_Provided data_
-- pv_equiv track=rewrite | github.com/TUFLOW-Support/QGIS-TUFLOW-Plugin | tuflow/gui/alg/empty_selector_parameter.py | parse_empty_type_string
-- ===== SOURCE A (Python) =====
-- def parse_empty_type_string(value: str):
--     if not value:
--         return {}
--     d = {}
--     s = value.split(';;')
--     for item in s:
--         empty_type, geom = [x.strip() for x in item.split(':', 1)]
--         d_ = {'P': False, 'L': False, 'R': False}
--         for g in geom.split(','):
--             g = g.strip()
--             if g in d_:
--                 d_[g] = True
--         d[empty_type] = d_
--     return d
-- ===== SOURCE B (Python) =====
-- def parse_empty_type_string(value: str):
--     # Index-free scanner: consume the string with str.find and slicing, no str.split.
--     if not value:
--         return {}
--     d = {}
--     rest = value
--     while True:
--         j = rest.find(';;')
--         item = rest if j < 0 else rest[:j]
--         c = item.find(':')
--         if c < 0:
--             raise ValueError('item has no ":" separator: %r' % item)
--         key = item[:c].strip()
--         geom = item[c + 1:].strip()
--         p = l = r = False
--         while True:
--             e = geom.find(',')
--             t = (geom if e < 0 else geom[:e]).strip()
--             p = p or t == 'P'
--             l = l or t == 'L'
--             r = r or t == 'R'
--             if e < 0:
--                 break
--             geom = geom[e + 1:]
--         d[key] = {'P': p, 'L': l, 'R': r}
--         if j < 0:
--             return d
--         rest = rest[j + 2:]
-- ===== Notes on version B (the rewrite author's own statement) =====
-- stated objective: alternative
-- what changed: Replaces A's three str.split passes (';;', ':' with maxsplit, ',') and the mutated three-flag dict by a consuming scanner: the string is walked with str.find and slicing, each item's flags accumulated in three booleans, with no intermediate token lists.
import Mathlib
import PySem

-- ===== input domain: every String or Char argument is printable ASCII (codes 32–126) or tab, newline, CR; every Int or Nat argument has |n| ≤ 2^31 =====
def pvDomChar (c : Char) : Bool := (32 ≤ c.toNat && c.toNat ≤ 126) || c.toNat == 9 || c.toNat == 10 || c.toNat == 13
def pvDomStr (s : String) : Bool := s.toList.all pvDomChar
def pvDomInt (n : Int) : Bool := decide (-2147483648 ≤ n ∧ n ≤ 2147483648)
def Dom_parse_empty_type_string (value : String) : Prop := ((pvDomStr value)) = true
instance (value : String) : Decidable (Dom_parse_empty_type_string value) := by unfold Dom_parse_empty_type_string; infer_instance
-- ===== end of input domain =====

-- B replaces A's three str.split passes and the mutated flag dict by a consuming scanner:
-- it walks the string with str.find and slicing, accumulating three booleans per item
-- (objective: alternative — no intermediate token lists).

-- ===== PORT A =====
-- one iteration of A's inner loop: g = g.strip(); if g in d_: d_[g] = True
def pvAInner (d_ : PySem.Dict String Bool) (g : String) : PySem.Dict String Bool :=
  let g := PySem.Str.strip g
  if d_.contains g then d_.insert g true else d_

-- one iteration of A's outer loop (the `| _ => d` arm makes the Python unpack total; Pre_ excludes it)
def pvAStep (d : PySem.Dict String (List (String × Bool))) (item : String) :
    PySem.Dict String (List (String × Bool)) :=
  match ((PySem.Str.splitMax? item ":" 1).getD []).map PySem.Str.strip with
  | [empty_type, geom] =>
      let d_ := (((PySem.Str.split? geom ",").getD [])).foldl pvAInner
        (PySem.Dict.mk [("P", false), ("L", false), ("R", false)])
      d.insert empty_type d_.items
  | _ => d

def parse_empty_type_string (value : String) : List (String × List (String × Bool)) :=
  if value = "" then []
  else ((((PySem.Str.split? value ";;").getD [])).foldl pvAStep PySem.Dict.empty).items

-- ===== PORT B =====
-- B's inner while loop: scan geom with find(','), stripping each chunk and OR-ing the flags.
def pvBInner (geom : String) (p l r : Bool) : Bool × Bool × Bool :=
  let e := PySem.Str.find geom ","
  let t := PySem.Str.strip (if e < 0 then geom else PySem.Str.slice geom none (some e))
  let p := p || (t == "P")
  let l := l || (t == "L")
  let r := r || (t == "R")
  if h : e < 0 then (p, l, r)
  else pvBInner (PySem.Str.slice geom (some (e + 1)) none) p l r
termination_by geom.toList.length
decreasing_by
  · have he : 0 ≤ PySem.Str.find geom "," := by omega
    have hinf := (PySem.Chars.find_nonneg_iff geom.toList ",".toList).mp
      (by rw [← PySem.Str.find_eq]; exact he)
    have hlen : 1 ≤ geom.toList.length := hinf.length_le
    rw [PySem.Str.toList_slice, PySem.Chars.slice_eq_listSlice,
      PySem.List.slice_from geom.toList (by omega : (0:Int) ≤ PySem.Str.find geom "," + 1)]
    simp only [List.length_drop]
    have hb : geom.toList.length = geom.length := by simp
    omega

-- B's outer while loop: split off one ';;'-item with find, process it, recurse on the rest.
-- (On an item with no ':' the Python raises ValueError — outside Pre_ — and the port stops with d.)
def pvBLoop (d : PySem.Dict String (List (String × Bool))) (rest : String) :
    List (String × List (String × Bool)) :=
  let j := PySem.Str.find rest ";;"
  let item := if j < 0 then rest else PySem.Str.slice rest none (some j)
  let c := PySem.Str.find item ":"
  if c < 0 then d.items
  else
    let key := PySem.Str.strip (PySem.Str.slice item none (some c))
    let geom := PySem.Str.strip (PySem.Str.slice item (some (c + 1)) none)
    let f := pvBInner geom false false false
    let d := d.insert key [("P", f.1), ("L", f.2.1), ("R", f.2.2)]
    if h : j < 0 then d.items
    else pvBLoop d (PySem.Str.slice rest (some (j + 2)) none)
termination_by rest.toList.length
decreasing_by
  · have he : 0 ≤ PySem.Str.find rest ";;" := by omega
    have hinf := (PySem.Chars.find_nonneg_iff rest.toList ";;".toList).mp
      (by rw [← PySem.Str.find_eq]; exact he)
    have hlen : 2 ≤ rest.toList.length := hinf.length_le
    rw [PySem.Str.toList_slice, PySem.Chars.slice_eq_listSlice,
      PySem.List.slice_from rest.toList (by omega : (0:Int) ≤ PySem.Str.find rest ";;" + 2)]
    simp only [List.length_drop]
    have hb : rest.toList.length = rest.length := by simp
    omega

def parse_empty_type_string_alt (value : String) : List (String × List (String × Bool)) :=
  if value = "" then [] else pvBLoop PySem.Dict.empty value

-- ===== PRECONDITION & SPEC =====
-- Pre_ excludes the inputs on which Python A raises ValueError: a non-empty value with a
-- ';;'-separated item that contains no ':' (the 2-element unpack fails there; B raises there too).
def Pre_parse_empty_type_string (value : String) : Prop :=
  value = "" ∨ ∀ item ∈ ((PySem.Str.split? value ";;").getD []), PySem.Str.isIn ":" item = true
instance (value : String) : Decidable (Pre_parse_empty_type_string value) := by
  unfold Pre_parse_empty_type_string; infer_instance

def pvWitness_parse_empty_type_string : String := " x : P, L ;; y : R "

def Spec_parse_empty_type_string (value : String) (out : List (String × List (String × Bool))) : Prop :=
  out = parse_empty_type_string_alt value
instance (value : String) (out : List (String × List (String × Bool))) :
    Decidable (Spec_parse_empty_type_string value out) := by
  unfold Spec_parse_empty_type_string; infer_instance

-- ===== CLAIM (what is proved, stated in full; the proofs are below) =====
def Claim_equal_parse_empty_type_string : Prop :=
  ∀ (value : String), Dom_parse_empty_type_string value →
    Pre_parse_empty_type_string value →
    Spec_parse_empty_type_string value (parse_empty_type_string value)

-- ===== LEMMAS AND PROOFS =====

-- find points at 0 when sub is a prefix
lemma pvFind_eq_zero_of_prefix {sub s : List Char} (h : sub <+: s) : PySem.Chars.find s sub = 0 := by
  have hinf : sub <:+: s := h.isInfix
  have hnn : 0 ≤ PySem.Chars.find s sub := (PySem.Chars.find_nonneg_iff s sub).mpr hinf
  obtain ⟨-, hmin⟩ := PySem.Chars.find_spec hnn
  by_contra hne
  have hpos : 0 < (PySem.Chars.find s sub).toNat := by omega
  exact hmin 0 hpos (by simpa using h)

-- uniqueness of the first occurrence
lemma pvFind_unique {s sub : List Char} {j : Nat} (hpre : sub <+: s.drop j)
    (hmin : ∀ i < j, ¬ sub <+: s.drop i) : PySem.Chars.find s sub = j := by
  have hinf : sub <:+: s := by
    rw [← PySem.Chars.isIn_iff_infix, ← PySem.Chars.exists_prefix_drop_iff_isIn]
    exact ⟨j, hpre⟩
  have hnn : 0 ≤ PySem.Chars.find s sub := (PySem.Chars.find_nonneg_iff s sub).mpr hinf
  obtain ⟨hp, hm⟩ := PySem.Chars.find_spec hnn
  rcases lt_trichotomy (PySem.Chars.find s sub).toNat j with h | h | h
  · exact absurd hp (hmin _ h)
  · omega
  · exact absurd hpre (hm j h)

_Work request_
Print, without alteration, only the lines above between the one holding "let c := PySem.Str.find" and the one holding "Decidable (Spec_parse_empty_type_string value", inclusive.

_Task result_
  let c := PySem.Str.find item ":"
  if c < 0 then d.items
  else
    let key := PySem.Str.strip (PySem.Str.slice item none (some c))
    let geom := PySem.Str.strip (PySem.Str.slice item (some (c + 1)) none)
    let f := pvBInner geom false false false
    let d := d.insert key [("P", f.1), ("L", f.2.1), ("R", f.2.2)]
    if h : j < 0 then d.items
    else pvBLoop d (PySem.Str.slice rest (some (j + 2)) none)
termination_by rest.toList.length
decreasing_by
  · have he : 0 ≤ PySem.Str.find rest ";;" := by omega
    have hinf := (PySem.Chars.find_nonneg_iff rest.toList ";;".toList).mp
      (by rw [← PySem.Str.find_eq]; exact he)
    have hlen : 2 ≤ rest.toList.length := hinf.length_le
    rw [PySem.Str.toList_slice, PySem.Chars.slice_eq_listSlice,
      PySem.List.slice_from rest.toList (by omega : (0:Int) ≤ PySem.Str.find rest ";;" + 2)]
    simp only [List.length_drop]
    have hb : rest.toList.length = rest.length := by simp
    omega

def parse_empty_type_string_alt (value : String) : List (String × List (String × Bool)) :=
  if value = "" then [] else pvBLoop PySem.Dict.empty value

-- ===== PRECONDITION & SPEC =====
-- Pre_ excludes the inputs on which Python A raises ValueError: a non-empty value with a
-- ';;'-separated item that contains no ':' (the 2-element unpack fails there; B raises there too).
def Pre_parse_empty_type_string (value : String) : Prop :=
  value = "" ∨ ∀ item ∈ ((PySem.Str.split? value ";;").getD []), PySem.Str.isIn ":" item = true
instance (value : String) : Decidable (Pre_parse_empty_type_string value) := by
  unfold Pre_parse_empty_type_string; infer_instance

def pvWitness_parse_empty_type_string : String := " x : P, L ;; y : R "

def Spec_parse_empty_type_string (value : String) (out : List (String × List (String × Bool))) : Prop :=
  out = parse_empty_type_string_alt value
instance (value : String) (out : List (String × List (String × Bool))) :
    Decidable (Spec_parse_empty_type_string value out) := by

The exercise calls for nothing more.